Only lines holding "rest" are needed; copy each of them from the data below.

(Saved entries)

╔══

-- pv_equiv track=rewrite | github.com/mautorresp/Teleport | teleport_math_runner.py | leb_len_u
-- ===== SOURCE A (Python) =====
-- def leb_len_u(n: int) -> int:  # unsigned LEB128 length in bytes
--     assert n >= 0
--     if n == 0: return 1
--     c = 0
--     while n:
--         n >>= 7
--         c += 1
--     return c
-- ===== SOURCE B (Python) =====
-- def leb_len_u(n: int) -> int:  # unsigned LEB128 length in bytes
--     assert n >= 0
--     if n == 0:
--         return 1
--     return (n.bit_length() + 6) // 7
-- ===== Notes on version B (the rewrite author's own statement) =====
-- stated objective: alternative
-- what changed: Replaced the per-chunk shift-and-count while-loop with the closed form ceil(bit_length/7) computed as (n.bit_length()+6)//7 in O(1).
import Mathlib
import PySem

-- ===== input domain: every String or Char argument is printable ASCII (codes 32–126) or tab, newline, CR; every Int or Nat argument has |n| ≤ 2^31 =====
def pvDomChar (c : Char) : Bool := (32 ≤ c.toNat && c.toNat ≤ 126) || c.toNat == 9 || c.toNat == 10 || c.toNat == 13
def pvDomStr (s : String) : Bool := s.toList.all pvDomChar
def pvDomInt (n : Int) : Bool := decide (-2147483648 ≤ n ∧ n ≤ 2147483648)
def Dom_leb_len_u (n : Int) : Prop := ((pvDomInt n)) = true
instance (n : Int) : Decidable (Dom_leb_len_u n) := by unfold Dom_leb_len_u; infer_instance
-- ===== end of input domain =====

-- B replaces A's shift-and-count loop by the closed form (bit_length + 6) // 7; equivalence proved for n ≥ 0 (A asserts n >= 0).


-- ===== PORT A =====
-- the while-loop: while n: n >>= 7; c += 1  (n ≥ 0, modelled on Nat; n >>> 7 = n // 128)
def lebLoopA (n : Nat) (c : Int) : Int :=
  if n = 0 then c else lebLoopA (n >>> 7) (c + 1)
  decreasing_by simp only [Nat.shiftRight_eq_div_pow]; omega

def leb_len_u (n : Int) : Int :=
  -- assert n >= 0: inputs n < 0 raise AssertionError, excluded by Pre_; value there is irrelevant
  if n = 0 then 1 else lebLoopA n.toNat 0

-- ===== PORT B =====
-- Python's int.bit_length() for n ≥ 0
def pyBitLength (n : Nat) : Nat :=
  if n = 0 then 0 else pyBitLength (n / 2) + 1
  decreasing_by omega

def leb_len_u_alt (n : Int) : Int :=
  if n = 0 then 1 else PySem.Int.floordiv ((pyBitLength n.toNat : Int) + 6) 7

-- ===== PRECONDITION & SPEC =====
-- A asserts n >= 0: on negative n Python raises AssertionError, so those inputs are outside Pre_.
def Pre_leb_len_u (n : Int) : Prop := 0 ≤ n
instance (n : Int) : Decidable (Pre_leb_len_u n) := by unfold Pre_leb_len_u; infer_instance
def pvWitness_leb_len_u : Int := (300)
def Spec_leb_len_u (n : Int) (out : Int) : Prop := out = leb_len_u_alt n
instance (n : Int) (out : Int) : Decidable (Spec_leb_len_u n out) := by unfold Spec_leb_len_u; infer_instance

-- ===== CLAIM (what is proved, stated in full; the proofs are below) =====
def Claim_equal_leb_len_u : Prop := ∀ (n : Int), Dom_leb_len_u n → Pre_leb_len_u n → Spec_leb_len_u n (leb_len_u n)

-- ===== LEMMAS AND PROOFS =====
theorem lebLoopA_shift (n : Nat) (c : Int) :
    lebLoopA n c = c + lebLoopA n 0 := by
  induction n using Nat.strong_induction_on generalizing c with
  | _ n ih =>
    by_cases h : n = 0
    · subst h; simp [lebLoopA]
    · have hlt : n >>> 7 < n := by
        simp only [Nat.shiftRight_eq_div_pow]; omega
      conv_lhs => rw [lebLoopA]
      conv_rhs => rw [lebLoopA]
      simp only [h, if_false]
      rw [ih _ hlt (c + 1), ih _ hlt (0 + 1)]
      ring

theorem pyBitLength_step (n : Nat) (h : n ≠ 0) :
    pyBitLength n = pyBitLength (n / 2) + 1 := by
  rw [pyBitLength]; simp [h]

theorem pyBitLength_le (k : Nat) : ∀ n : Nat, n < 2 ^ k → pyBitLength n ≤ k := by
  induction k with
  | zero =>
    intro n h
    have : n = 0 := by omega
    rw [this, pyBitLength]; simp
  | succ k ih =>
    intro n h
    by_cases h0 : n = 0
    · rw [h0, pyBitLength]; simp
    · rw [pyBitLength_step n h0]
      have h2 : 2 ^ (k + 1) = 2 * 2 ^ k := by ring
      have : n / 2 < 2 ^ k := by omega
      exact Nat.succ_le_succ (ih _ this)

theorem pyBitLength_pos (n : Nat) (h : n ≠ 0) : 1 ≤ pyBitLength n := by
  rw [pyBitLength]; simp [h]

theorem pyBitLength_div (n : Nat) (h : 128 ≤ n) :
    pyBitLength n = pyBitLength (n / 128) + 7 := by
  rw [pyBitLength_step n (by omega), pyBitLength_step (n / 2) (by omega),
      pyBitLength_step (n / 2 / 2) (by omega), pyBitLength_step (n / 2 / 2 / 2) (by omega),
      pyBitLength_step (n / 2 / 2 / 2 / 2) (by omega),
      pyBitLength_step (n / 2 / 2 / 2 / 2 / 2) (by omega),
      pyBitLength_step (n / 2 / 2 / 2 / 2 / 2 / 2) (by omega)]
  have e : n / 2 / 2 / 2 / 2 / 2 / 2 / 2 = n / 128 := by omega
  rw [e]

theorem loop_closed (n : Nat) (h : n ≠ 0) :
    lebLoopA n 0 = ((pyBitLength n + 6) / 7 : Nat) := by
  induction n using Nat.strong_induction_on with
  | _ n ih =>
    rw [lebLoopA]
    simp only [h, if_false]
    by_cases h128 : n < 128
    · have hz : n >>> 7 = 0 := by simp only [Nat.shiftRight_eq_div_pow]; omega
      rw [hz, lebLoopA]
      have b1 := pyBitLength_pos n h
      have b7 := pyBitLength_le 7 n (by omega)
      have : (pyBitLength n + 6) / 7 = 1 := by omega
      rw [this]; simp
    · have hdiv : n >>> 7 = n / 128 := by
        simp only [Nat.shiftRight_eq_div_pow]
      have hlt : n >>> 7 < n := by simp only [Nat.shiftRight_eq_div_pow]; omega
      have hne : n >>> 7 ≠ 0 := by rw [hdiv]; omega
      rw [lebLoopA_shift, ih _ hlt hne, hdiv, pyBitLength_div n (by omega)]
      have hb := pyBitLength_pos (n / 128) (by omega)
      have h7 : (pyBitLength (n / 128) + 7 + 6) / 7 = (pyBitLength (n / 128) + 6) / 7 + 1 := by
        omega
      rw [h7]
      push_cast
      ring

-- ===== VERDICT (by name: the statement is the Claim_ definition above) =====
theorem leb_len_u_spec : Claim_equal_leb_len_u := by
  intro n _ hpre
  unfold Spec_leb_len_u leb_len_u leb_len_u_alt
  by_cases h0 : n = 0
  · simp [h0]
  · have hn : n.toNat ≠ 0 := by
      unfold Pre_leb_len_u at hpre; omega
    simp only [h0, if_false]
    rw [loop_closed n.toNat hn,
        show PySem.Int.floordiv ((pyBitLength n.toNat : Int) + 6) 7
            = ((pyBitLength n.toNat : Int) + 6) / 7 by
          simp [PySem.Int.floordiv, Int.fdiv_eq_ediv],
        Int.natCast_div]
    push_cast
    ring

╚══
╔══

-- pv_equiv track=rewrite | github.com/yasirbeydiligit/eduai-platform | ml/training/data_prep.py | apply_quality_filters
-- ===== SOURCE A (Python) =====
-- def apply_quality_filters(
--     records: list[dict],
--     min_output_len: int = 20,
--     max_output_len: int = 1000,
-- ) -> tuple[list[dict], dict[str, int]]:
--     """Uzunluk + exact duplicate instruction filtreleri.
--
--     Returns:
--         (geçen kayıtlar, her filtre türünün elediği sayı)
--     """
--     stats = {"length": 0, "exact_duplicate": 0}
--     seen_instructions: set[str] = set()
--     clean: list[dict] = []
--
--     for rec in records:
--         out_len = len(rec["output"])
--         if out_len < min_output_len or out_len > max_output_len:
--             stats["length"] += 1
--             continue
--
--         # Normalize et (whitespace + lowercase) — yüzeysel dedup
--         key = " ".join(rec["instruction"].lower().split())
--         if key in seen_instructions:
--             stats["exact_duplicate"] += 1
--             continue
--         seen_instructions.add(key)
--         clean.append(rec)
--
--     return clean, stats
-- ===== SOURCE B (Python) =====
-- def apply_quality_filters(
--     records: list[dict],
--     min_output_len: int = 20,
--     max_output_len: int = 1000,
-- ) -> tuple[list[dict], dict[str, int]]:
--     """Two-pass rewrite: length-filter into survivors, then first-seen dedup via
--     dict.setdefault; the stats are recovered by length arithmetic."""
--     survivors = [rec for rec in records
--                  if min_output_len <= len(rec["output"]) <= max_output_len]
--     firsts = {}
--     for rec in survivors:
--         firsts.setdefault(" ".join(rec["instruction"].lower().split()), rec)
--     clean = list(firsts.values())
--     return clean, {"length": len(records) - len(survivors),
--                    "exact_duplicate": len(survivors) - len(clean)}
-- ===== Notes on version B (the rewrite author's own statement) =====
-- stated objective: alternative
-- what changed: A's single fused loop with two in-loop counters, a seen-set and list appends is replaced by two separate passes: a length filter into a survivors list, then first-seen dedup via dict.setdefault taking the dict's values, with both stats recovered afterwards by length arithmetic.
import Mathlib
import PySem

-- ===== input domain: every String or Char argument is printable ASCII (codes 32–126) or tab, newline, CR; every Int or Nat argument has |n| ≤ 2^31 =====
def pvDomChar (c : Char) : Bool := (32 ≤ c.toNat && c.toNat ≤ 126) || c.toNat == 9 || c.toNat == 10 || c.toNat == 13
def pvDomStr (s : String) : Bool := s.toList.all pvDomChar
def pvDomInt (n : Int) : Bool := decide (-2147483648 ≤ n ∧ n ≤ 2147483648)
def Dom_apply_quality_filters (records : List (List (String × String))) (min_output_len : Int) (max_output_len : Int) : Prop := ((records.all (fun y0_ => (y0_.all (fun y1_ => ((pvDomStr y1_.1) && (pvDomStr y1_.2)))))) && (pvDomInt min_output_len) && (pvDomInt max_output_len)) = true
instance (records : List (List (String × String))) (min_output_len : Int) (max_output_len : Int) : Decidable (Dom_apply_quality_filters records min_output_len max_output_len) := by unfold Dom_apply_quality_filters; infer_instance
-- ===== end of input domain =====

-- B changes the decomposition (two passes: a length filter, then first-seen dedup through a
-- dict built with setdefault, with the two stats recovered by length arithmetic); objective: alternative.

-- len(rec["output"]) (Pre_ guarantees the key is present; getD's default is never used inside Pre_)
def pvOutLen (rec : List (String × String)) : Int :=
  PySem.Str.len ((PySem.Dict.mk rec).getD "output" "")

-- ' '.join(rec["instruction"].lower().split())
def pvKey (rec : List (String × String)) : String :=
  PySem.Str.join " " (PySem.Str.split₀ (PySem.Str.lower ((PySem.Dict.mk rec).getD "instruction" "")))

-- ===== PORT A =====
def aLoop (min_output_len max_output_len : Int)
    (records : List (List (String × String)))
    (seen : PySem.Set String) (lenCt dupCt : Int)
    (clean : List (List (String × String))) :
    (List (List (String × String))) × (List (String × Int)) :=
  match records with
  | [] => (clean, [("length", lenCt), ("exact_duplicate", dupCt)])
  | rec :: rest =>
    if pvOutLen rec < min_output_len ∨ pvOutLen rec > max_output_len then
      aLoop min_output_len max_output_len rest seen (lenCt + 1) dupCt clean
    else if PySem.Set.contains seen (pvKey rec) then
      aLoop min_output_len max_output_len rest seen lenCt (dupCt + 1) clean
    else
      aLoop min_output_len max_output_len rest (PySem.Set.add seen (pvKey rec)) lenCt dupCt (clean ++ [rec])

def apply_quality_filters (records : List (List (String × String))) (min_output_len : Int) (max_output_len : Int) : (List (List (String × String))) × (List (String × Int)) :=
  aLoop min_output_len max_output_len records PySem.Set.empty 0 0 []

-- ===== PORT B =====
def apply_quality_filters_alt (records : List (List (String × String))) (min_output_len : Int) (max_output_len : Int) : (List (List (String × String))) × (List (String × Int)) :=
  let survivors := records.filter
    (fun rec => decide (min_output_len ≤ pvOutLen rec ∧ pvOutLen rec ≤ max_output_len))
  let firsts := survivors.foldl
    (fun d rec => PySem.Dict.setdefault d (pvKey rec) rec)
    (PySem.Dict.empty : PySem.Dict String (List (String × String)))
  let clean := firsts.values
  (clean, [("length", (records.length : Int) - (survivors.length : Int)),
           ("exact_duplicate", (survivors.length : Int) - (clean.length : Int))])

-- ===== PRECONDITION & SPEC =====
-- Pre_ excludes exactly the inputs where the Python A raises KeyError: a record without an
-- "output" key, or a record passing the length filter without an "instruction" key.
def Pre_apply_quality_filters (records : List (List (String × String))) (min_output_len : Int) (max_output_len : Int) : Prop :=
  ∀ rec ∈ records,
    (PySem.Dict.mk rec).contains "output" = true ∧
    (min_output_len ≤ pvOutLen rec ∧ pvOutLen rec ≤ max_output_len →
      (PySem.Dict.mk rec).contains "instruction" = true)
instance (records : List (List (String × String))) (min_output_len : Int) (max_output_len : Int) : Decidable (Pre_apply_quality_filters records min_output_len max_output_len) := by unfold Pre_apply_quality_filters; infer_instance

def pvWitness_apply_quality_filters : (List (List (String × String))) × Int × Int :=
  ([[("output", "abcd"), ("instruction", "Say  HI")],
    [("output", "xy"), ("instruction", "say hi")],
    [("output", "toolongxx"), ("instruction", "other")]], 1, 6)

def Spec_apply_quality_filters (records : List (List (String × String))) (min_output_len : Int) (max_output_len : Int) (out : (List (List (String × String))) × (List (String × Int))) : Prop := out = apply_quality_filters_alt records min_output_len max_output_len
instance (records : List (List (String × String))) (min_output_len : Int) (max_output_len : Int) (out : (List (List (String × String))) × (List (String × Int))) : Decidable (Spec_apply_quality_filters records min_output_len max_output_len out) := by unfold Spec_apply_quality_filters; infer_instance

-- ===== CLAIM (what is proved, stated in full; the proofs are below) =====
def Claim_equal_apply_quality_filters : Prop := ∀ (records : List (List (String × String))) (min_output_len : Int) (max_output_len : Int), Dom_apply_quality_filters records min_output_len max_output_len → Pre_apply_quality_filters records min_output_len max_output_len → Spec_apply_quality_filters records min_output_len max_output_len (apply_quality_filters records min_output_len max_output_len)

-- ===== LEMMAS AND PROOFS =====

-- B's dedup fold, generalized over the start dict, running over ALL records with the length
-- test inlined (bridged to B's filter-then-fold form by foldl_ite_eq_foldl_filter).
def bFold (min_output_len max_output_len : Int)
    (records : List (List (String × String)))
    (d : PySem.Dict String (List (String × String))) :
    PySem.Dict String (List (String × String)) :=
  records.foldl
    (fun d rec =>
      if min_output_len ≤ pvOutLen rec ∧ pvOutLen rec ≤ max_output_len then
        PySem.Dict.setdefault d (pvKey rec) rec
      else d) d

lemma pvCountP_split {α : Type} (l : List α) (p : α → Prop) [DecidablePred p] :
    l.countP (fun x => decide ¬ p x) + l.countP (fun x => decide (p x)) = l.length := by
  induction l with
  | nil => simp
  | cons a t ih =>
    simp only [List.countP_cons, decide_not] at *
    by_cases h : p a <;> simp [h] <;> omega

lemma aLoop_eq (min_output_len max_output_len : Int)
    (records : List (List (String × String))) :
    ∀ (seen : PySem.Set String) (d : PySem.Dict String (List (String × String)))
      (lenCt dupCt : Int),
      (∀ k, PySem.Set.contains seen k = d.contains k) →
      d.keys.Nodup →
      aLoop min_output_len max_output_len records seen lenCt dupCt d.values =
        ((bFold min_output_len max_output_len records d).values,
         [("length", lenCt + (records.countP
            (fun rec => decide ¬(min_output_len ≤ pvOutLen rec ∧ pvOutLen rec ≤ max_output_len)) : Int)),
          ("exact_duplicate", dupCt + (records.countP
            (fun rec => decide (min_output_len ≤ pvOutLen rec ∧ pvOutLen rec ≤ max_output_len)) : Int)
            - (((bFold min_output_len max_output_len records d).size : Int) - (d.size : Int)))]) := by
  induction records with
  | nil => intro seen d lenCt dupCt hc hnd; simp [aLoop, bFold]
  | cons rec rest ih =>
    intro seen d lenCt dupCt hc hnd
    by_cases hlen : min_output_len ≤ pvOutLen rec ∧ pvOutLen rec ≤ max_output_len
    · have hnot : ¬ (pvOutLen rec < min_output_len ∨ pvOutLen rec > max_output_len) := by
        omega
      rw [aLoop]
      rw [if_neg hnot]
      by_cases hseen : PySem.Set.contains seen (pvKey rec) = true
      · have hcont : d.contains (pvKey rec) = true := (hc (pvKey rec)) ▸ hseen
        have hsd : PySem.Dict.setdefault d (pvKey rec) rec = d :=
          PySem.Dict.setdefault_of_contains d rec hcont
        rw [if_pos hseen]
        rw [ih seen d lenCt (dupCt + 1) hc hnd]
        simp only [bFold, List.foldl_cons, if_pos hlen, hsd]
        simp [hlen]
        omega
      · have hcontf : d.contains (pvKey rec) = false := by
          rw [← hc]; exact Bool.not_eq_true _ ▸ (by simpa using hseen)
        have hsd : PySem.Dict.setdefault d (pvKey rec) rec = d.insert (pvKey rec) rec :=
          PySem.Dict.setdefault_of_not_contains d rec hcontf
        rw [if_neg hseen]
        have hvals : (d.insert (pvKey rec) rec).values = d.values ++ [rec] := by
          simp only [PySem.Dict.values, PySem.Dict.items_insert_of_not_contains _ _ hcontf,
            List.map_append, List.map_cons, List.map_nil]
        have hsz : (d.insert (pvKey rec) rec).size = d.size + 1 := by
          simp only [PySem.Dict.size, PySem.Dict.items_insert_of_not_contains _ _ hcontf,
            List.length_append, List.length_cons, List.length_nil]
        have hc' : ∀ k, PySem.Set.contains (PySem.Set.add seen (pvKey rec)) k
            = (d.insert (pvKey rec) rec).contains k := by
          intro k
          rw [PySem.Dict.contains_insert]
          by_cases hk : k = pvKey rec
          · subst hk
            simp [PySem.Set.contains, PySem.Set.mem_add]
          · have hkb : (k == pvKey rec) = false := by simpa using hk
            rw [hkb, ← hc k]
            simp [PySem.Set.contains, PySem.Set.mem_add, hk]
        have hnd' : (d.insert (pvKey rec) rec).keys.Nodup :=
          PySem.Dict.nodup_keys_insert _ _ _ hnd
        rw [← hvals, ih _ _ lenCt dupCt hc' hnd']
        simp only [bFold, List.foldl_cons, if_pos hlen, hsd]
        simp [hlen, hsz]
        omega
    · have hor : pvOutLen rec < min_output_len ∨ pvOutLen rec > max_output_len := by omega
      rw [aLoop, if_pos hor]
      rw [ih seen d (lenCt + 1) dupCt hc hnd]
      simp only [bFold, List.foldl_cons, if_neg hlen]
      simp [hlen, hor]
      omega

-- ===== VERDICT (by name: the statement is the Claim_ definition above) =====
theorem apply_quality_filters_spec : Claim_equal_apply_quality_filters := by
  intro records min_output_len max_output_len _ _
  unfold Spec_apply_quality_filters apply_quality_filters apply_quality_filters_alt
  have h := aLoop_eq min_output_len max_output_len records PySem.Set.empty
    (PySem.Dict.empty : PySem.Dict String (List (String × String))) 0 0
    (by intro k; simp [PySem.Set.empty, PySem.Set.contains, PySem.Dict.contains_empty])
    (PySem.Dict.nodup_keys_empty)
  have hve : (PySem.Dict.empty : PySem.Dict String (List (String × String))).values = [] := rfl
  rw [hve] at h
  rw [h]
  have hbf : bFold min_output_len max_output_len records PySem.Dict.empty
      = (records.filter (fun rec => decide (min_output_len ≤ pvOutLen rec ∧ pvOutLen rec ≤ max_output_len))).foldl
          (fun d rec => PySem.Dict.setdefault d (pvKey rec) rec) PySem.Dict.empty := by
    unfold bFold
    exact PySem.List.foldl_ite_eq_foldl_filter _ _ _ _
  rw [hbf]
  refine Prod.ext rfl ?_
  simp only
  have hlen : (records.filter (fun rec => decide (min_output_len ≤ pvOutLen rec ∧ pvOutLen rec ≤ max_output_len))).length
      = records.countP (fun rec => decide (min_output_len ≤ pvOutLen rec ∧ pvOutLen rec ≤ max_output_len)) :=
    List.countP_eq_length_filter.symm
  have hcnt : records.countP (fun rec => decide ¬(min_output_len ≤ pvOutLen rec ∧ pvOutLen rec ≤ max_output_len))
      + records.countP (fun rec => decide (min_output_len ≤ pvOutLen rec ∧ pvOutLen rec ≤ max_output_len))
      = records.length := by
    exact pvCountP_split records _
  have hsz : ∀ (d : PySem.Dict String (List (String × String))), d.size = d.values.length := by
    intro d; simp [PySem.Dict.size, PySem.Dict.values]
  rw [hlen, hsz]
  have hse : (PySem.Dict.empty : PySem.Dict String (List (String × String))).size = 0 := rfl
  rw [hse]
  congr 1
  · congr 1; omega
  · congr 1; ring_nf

╚══

** TASK RESPONSE **
  | rec :: rest =>
      aLoop min_output_len max_output_len rest seen (lenCt + 1) dupCt clean
      aLoop min_output_len max_output_len rest seen lenCt (dupCt + 1) clean
      aLoop min_output_len max_output_len rest (PySem.Set.add seen (pvKey rec)) lenCt dupCt (clean ++ [rec])
  | cons rec rest ih =>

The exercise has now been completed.